Abstract
Objectives
Crime diversity is a measure of the variety of criminal offenses in a local environment, similar to ecological diversity. While crime diversity distributions have been explained via neutral models, to date the environmental and social mechanisms behind crime diversity have not been investigated. Building on recent work demonstrating that crime rates can be inferred from street level imagery with neural network computer vision models, in this paper we consider the task of inferring crime diversity through street level imagery.
Methods
We use the Google Vision API, a deep learning image tagging service, to extract objects from sampled Google Street View (GSV) images in each census block of Los Angeles. For each census block we then compute indices for (1) object diversity, (2) diversity related to commonly employed census variables, and (3) crime diversity from reports provided by the Los Angeles Police Department.
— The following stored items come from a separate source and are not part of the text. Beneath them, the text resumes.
-- pv_equiv track=rewrite | github.com/Jjiggu/Programmers | 프로그래머스/0/120869. 외계어 사전/외계어 사전.py | solution
-- ===== SOURCE A (Python) =====
-- def solution(spell, dic):
--     # 단어가 존재하면 1, 단어가 존재하지 않으면 2
--     result = []
--     answer = 0
--
--     for word in dic:
--         if len(spell) == len(word):
--                 result.append(word)
--     for word in result:
--         cnt = 0
--         for sp in spell:
--             if sp in word:
--                 cnt+=1
--         if cnt == len(spell):
--             answer += 1
--
--     if answer == 0:
--         return 2
--     else:
--         return 1
-- ===== SOURCE B (Python) =====
-- def solution(spell, dic):
--     # Successive refinement: keep a candidate list, narrow it by one spell letter at a time.
--     candidates = [w for w in dic if len(w) == len(spell)]
--     for sp in spell:
--         candidates = [w for w in candidates if sp in w]
--     return 1 if candidates else 2
-- ===== Notes on version B (the rewrite author's own statement) =====
-- stated objective: alternative
-- what changed: Inverts the loop nesting: instead of scanning dic word by word and counting spell hits per word, B keeps a shrinking candidate list and refines it once per spell element (successive filtering), answering by whether any candidate survives.
import Mathlib
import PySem

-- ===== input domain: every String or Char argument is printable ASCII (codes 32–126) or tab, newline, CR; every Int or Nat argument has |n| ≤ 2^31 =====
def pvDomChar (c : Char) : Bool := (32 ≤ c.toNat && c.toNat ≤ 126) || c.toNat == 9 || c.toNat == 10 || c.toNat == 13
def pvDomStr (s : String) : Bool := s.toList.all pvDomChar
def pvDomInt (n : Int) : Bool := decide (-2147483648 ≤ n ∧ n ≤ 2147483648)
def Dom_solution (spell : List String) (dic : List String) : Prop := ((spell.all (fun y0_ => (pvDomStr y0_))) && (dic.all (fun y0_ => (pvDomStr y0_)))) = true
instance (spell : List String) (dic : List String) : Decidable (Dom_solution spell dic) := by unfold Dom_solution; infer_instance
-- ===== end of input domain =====

-- B inverts the loop nesting: a shrinking candidate list refined once per spell element
-- (successive filtering), instead of A's per-word counter over spell; same cost, alternative structure.

-- ===== PORT A =====
def solution (spell : List String) (dic : List String) : Int :=
  let result : List String :=
    dic.foldl (fun acc word =>
      if (spell.length : Int) = PySem.Str.len word then acc ++ [word] else acc) []
  let answer : Int :=
    result.foldl (fun answer word =>
      let cnt : Int :=
        spell.foldl (fun cnt sp => if PySem.Str.isIn sp word then cnt + 1 else cnt) 0
      if cnt = (spell.length : Int) then answer + 1 else answer) 0
  if answer = 0 then 2 else 1

-- ===== PORT B =====
def solution_alt (spell : List String) (dic : List String) : Int :=
  let candidates0 : List String := dic.filter (fun w => PySem.Str.len w = (spell.length : Int))
  let candidates : List String :=
    spell.foldl (fun cs sp => cs.filter (fun w => PySem.Str.isIn sp w)) candidates0
  if candidates.isEmpty then 2 else 1

-- ===== PRECONDITION & SPEC =====
def Spec_solution (spell : List String) (dic : List String) (out : Int) : Prop := out = solution_alt spell dic
instance (spell : List String) (dic : List String) (out : Int) : Decidable (Spec_solution spell dic out) := by unfold Spec_solution; infer_instance

-- ===== CLAIM =====
def Claim_equal_solution : Prop := ∀ (spell : List String) (dic : List String), Dom_solution spell dic → Spec_solution spell dic (solution spell dic)

-- ===== LEMMAS AND PROOFS =====

-- B's refinement loop collapses to one filter with an 'all' predicate
theorem pv_foldl_filter (spell : List String) (init : List String) :
    spell.foldl (fun cs sp => cs.filter (fun w => PySem.Str.isIn sp w)) init
      = init.filter (fun w => spell.all (fun sp => PySem.Str.isIn sp w)) := by
  induction spell generalizing init with
  | nil => simp
  | cons sp rest ih =>
    simp only [List.foldl_cons, ih, List.filter_filter, List.all_cons]
    congr 1
    funext w
    exact Bool.and_comm _ _

-- A's inner counter hits len(spell) iff every spell element occurs in the word
theorem pv_cnt_iff (spell : List String) (word : String) :
    ((spell.countP (fun sp => PySem.Str.isIn sp word) : Int) = (spell.length : Int)) ↔
    (spell.all (fun sp => PySem.Str.isIn sp word) = true) := by
  rw [Int.natCast_inj, List.countP_eq_length, List.all_eq_true]

-- ===== VERDICT =====
theorem solution_spec : Claim_equal_solution := by
  intro spell dic _
  show solution spell dic = solution_alt spell dic
  unfold solution solution_alt
  simp only [PySem.List.foldl_append_ite_eq_filter, PySem.List.foldl_if_add_one,
    PySem.List.foldl_ite_add_one, List.nil_append, zero_add, pv_foldl_filter]
  rw [List.countP_eq_length_filter, List.filter_filter]
  have hpe : List.filter (fun a =>
        decide ((spell.countP (fun x => PySem.Str.isIn x a) : Int) = (spell.length : Int)) &&
        decide ((spell.length : Int) = PySem.Str.len a)) dic
      = List.filter (fun w => spell.all fun sp => PySem.Str.isIn sp w)
          (List.filter (fun w => decide (PySem.Str.len w = (spell.length : Int))) dic) := by
    rw [List.filter_filter]
    apply List.filter_congr
    intro w _
    rw [Bool.eq_iff_iff]
    simp only [Bool.and_eq_true, decide_eq_true_eq]
    rw [pv_cnt_iff spell w]
    constructor
    · exact fun ⟨h1, h2⟩ => ⟨h1, h2.symm⟩
    · exact fun ⟨h1, h2⟩ => ⟨h1, h2.symm⟩
  rw [hpe]
  rcases List.filter (fun w => spell.all fun sp => PySem.Str.isIn sp w)
      (List.filter (fun w => decide (PySem.Str.len w = (spell.length : Int))) dic) with _ | ⟨x, xs⟩ <;> simp <;> omega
We then build ordinary least squares and geographically weighted regression models to explain crime diversity as a function of environmental diversity, population diversity, and population size.
Results
We show that crime diversity arises via a combination of environmental diversity (as measured through street view object diversity), household diversity (as measured through the census), and population size. Population size and area of the census block both lend credence to the neutral model proposed by Brantingham for crime diversity. However, environmental and demographic diversity combined play an equally important role in explaining variation in crime diversity.
Conclusions
Our study has two primary implications for research on crime and place. First, Google Street View (via the Google Vision API) can provide important, cost-effective empirical insights to best understand distinct geographic environments of crime. Second, environmental diversity, as measured by image tagging in GSV, was observed to be more predictive of crime diversity (variety of crime types) than commonly used census measures.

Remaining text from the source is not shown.